Work required
Transcribe exactly each line of the entries, from the opening line to the line with "minimum number of", with both of those lines included.
Source data START
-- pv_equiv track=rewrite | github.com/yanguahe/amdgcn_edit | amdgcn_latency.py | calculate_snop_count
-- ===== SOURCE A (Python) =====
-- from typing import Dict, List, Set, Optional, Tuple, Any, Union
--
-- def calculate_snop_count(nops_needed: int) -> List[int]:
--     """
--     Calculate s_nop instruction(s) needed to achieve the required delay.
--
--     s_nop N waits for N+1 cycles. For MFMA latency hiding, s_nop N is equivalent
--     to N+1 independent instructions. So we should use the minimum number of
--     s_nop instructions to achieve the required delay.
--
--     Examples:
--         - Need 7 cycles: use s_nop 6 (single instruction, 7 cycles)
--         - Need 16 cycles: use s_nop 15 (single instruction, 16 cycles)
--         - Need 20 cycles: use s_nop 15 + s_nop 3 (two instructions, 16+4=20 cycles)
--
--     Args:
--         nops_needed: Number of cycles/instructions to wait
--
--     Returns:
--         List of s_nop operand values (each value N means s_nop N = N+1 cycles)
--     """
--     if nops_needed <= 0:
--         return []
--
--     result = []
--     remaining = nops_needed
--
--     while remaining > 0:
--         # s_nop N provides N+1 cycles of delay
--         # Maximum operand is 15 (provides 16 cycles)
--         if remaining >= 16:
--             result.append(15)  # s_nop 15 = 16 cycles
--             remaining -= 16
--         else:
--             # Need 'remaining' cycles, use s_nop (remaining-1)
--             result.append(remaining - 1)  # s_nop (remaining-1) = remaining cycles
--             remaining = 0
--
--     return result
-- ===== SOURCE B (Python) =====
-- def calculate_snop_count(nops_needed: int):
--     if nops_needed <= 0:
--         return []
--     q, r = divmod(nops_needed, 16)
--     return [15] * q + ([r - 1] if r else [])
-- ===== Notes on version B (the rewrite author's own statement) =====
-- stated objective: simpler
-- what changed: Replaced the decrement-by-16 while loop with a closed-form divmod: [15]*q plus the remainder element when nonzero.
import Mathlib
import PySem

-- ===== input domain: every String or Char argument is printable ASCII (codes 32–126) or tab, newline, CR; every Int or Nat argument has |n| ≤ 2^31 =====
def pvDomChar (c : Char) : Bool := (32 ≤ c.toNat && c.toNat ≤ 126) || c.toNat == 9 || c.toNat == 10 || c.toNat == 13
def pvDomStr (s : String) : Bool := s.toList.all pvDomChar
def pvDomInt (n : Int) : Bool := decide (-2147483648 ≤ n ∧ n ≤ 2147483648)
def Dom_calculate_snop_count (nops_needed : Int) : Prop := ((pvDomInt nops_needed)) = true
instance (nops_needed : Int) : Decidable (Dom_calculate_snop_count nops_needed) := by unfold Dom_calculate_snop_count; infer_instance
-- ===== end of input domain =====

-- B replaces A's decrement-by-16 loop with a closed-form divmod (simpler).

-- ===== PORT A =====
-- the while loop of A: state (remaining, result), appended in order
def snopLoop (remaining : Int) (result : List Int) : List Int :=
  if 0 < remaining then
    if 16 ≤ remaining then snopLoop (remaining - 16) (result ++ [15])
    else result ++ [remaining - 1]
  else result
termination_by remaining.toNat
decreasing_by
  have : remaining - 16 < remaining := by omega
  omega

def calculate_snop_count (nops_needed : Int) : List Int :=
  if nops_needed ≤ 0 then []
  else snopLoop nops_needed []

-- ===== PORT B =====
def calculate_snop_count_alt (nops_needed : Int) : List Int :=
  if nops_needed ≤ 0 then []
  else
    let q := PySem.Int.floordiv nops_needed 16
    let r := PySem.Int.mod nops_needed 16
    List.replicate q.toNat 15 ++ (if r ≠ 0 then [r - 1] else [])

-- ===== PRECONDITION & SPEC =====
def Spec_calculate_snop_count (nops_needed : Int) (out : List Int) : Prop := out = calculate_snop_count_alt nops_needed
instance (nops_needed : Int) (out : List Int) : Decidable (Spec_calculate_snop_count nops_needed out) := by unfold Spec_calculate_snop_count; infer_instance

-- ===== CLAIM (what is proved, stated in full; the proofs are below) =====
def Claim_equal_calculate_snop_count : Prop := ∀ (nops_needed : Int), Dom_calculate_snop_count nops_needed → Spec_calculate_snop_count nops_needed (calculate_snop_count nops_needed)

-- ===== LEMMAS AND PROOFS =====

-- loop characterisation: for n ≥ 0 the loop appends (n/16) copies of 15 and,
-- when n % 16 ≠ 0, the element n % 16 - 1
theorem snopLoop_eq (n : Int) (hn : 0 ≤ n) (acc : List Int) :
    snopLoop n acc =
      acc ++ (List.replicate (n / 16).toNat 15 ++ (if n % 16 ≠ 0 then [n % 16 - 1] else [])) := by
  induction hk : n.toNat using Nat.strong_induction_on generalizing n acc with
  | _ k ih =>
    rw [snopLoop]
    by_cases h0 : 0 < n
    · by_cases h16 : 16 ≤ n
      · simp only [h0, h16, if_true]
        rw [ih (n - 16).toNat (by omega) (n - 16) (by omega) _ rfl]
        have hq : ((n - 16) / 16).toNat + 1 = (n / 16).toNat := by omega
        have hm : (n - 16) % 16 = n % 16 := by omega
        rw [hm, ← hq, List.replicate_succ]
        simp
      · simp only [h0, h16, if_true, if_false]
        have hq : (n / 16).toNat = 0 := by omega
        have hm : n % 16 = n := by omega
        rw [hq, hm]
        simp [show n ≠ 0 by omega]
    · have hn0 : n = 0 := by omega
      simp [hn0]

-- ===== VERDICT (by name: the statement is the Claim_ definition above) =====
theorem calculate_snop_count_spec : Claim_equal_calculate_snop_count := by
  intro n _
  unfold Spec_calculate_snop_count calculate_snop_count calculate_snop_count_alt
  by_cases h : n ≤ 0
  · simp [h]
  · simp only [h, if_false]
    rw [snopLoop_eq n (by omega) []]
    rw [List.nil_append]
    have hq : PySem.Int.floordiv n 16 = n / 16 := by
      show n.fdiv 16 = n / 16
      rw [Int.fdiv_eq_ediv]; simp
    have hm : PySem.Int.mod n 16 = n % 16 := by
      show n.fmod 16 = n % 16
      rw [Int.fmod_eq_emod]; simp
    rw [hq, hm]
Source data END
Completed task
-- pv_equiv track=rewrite | github.com/yanguahe/amdgcn_edit | amdgcn_latency.py | calculate_snop_count
-- ===== SOURCE A (Python) =====
-- from typing import Dict, List, Set, Optional, Tuple, Any, Union
--
-- def calculate_snop_count(nops_needed: int) -> List[int]:
--     """
--     Calculate s_nop instruction(s) needed to achieve the required delay.
--
--     s_nop N waits for N+1 cycles. For MFMA latency hiding, s_nop N is equivalent
--     to N+1 independent instructions. So we should use the minimum number of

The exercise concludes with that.